A somewhat similar concern for the causes and consequences of framing choices also animates the article by Joan Blauwkamp, Charles Rowling and William Pettit. Investigating how the framing of opinion survey questions primes respondents to answer in a manner that may embolden government officials to ‘craft policies in accordance with misleading indications of public sentiment’, Blauwkamp, Rowling and Pettit show how effective framing can be in developing people’s perceptions of an issue – in this case, the attitude of Americans to the CIA’s use of torture in its detention and interrogation programme. Elicited public ‘support’ is also mirrored in press coverage of these surveys, ultimately producing an illusory consensus that people support the use of torture.

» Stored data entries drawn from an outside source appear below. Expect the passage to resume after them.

theorem segStep_snd_nonneg (L : List Char) (bs : List Bool) :
    ∀ (ks : List Int), (∀ x ∈ ks, 0 ≤ x) → ∀ (p : List (List Char) × Int), 0 ≤ p.2 →
      0 ≤ (ks.foldl (pvSegStepB L bs) p).2 := by
  intro ks
  induction ks with
  | nil => intro _ p hp; simpa using hp
  | cons k kt ih =>
    intro hk p hp
    rw [List.foldl_cons]
    refine ih (fun x hx => hk x (by simp [hx])) _ ?_
    unfold pvSegStepB
    split
    · exact hk k (by simp)
    · exact hp

theorem diff_elem (x : List Char) (hx : x ≠ []) :
    pvAlignOneA x [] = '+' :: x ∧ pvAlignOneB x [] = x := by
  have hlen : (0 : Int) < (x.length : Int) := by
    cases x
    · exact absurd rfl hx
    · simp
  have hlen' : 0 < x.length := List.length_pos_of_ne_nil hx
  constructor
  · simp only [pvAlignOneA, pvAlignLoopA, PySem.List.enumerate_nil]
    simp [hx]
  · simp only [pvAlignOneB, pvAlignPartsB, PySem.List.enumerate_nil]
    simp [hlen']

theorem main_eq (lcs : String) (sqs : List String) (hD : ¬ D_greedyAlign lcs sqs) :
    greedyAlign lcs sqs = greedyAlign_alt lcs sqs := by
  unfold greedyAlign greedyAlign_alt
  simp only
  cases hL : lcs.toList with
  | nil =>
    have hlcs : lcs = "" := String.toList_eq_nil_iff.mp hL
    have hsq : ∀ sq ∈ sqs, sq = "" := by
      intro sq hmem
      by_contra hne
      exact hD ⟨hlcs, sq, hmem, hne⟩
    have hrange : PySem.List.pyRange 1 ((([] : List Char).length : Int)) 1 = [] := by
      norm_num [PySem.List.pyRange]
    rw [hrange]
    simp only [pvCharLoopA, List.foldl_nil, List.isEmpty_nil, if_true, Prod.mk.injEq]
    refine ⟨by simp, ?_⟩
    apply List.map_congr_left
    intro x hx
    obtain ⟨sq, hmem, rfl⟩ := List.mem_map.mp hx
    have : sq = "" := hsq sq hmem
    subst this
    rfl
  | cons c ct =>
    rw [charLoopA_eq, splitAtB_eq]
    have hbslen := orFlags_length (c :: ct)
      ((sqs.map String.toList).map (fun s => ((0 : Nat), s)))
    cases hof : orFlags (c :: ct) ((sqs.map String.toList).map (fun s => ((0 : Nat), s))) with
    | nil => rw [hof] at hbslen; simp at hbslen
    | cons b bt =>
      rw [hof] at hbslen
      -- A's variable list is the segmentation of lcs at the OR-ed boundary flags
      have hA : ((varsOf [[]] (b :: bt) (c :: ct)).filter (fun v => !v.isEmpty))
          = segsFrom [c] bt ct := by
        rw [show ([[]] : List (List Char)) = [] ++ [[]] from rfl, varsOf_eq]
        simp only [List.nil_append, segsFrom]
        cases b
        · rw [if_neg (by simp)]
          exact segsFrom_filter ct bt [c] (by simp)
        · rw [if_pos rfl, List.filter_cons]
          simp only [List.isEmpty_nil, Bool.not_true, Bool.false_eq_true, if_false]
          exact segsFrom_filter ct bt [c] (by simp)
      -- B's variable list is the same segmentation
      have hnon : 0 ≤ ((PySem.List.pyRange 1 (((c :: ct).length : Int)) 1).foldl
          (pvSegStepB (c :: ct) (b :: bt)) ([], 0)).2 := by
        refine segStep_snd_nonneg (c :: ct) (b :: bt) _ ?_ ([], 0) (by simp)
        intro x hx
        have := PySem.List.mem_pyRange_one.mp hx
        omega
      have hfold := segFold (c :: ct) (b :: bt) hbslen (c :: ct).length 1 0 []
        (by omega) (by omega) (by simp)
      simp only [Nat.cast_one, Nat.cast_zero] at hfold
      have hB : (if (c :: ct).isEmpty then
            ((PySem.List.pyRange 1 (((c :: ct).length : Int)) 1).foldl
              (pvSegStepB (c :: ct) (b :: bt)) ([], 0)).1
          else
            ((PySem.List.pyRange 1 (((c :: ct).length : Int)) 1).foldl
              (pvSegStepB (c :: ct) (b :: bt)) ([], 0)).1 ++
              [PySem.List.slice (c :: ct)
                (some ((PySem.List.pyRange 1 (((c :: ct).length : Int)) 1).foldl
                  (pvSegStepB (c :: ct) (b :: bt)) ([], 0)).2) none])
          = segsFrom [c] bt ct := by
        rw [if_neg (by simp), PySem.List.slice_from _ hnon, hfold]
        simp only [List.drop_succ_cons, List.drop_zero, List.nil_append]
        rw [show (1 : Nat) - 0 = 1 from rfl]
        rfl
      rw [hA, hB]
      simp only [Prod.mk.injEq]
      refine ⟨by simp, ?_⟩
      apply List.map_congr_left
      intro x _
      rw [alignOne_eq x (segsFrom [c] bt ct)
        (fun h => absurd h (segsFrom_ne_nil ct bt [c]))]

-- ===== VERDICT (by name: the statement is the Claim_ definition above) =====
theorem greedyAlign_spec : Claim_unchanged_greedyAlign := by
  intro lcs sqs _ hD
  exact main_eq lcs sqs hD

theorem greedyAlign_changed : Claim_changed_greedyAlign := by
  unfold Claim_changed_greedyAlign; decide

theorem greedyAlign_tight : Claim_exact_greedyAlign := by
  unfold Claim_exact_greedyAlign
  intro lcs sqs _ hDd heq
  obtain ⟨hlcs, sq0, hmem, hne⟩ := hDd
  subst hlcs
  have h2 := congrArg Prod.snd heq
  simp only [greedyAlign, greedyAlign_alt] at h2
  rw [show ("" : String).toList = [] from rfl] at h2
  rw [show PySem.List.pyRange 1 ((([] : List Char).length : Int)) 1 = [] by
    norm_num [PySem.List.pyRange]] at h2
  simp only [pvCharLoopA, List.foldl_nil, List.isEmpty_nil, if_true, List.map_map] at h2
  have helem := List.map_eq_map_iff.mp h2 sq0 hmem
  simp only [Function.comp] at helem
  have hx : sq0.toList ≠ [] := fun h => hne (String.toList_eq_nil_iff.mp h)
  obtain ⟨hA1, hB1⟩ := diff_elem sq0.toList hx
  have : ((List.filter (fun v => !v.isEmpty) [[]]) : List (List Char)) = [] := rfl
  rw [this] at helem
  rw [hA1, hB1] at helem
  exact absurd (String.ofList_inj.mp helem) (by simp)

We are delighted that Curd Knüpfer and Robert Entman have agreed to act as respondents for this special issue. Their concluding piece not only provides an overview of the articles collected here and a reflection on the issues they raise, but it also offers a powerful original thesis on how to approach the analysis of competing frames in a situation where, as they put it, ‘increasingly global flows of digital data via networked media plus the decline of established journalism have upended some political communication processes and disrupted the public sphere’. Clashes over ‘problem definition, causal interpretation, moral evaluation, and/or treatment recommendation’, as identified in Entman’s (1993: 52) classic article, have hardly abated in the framing of war and conflict. Indeed, they can be expected to become more important than ever as the ‘age of digital and transnational mediated communication’ continues to unfold; and the ‘conceptual pathways’ that Knüpfer and Entman propose for understanding these new dynamics are likely to be of lasting significance.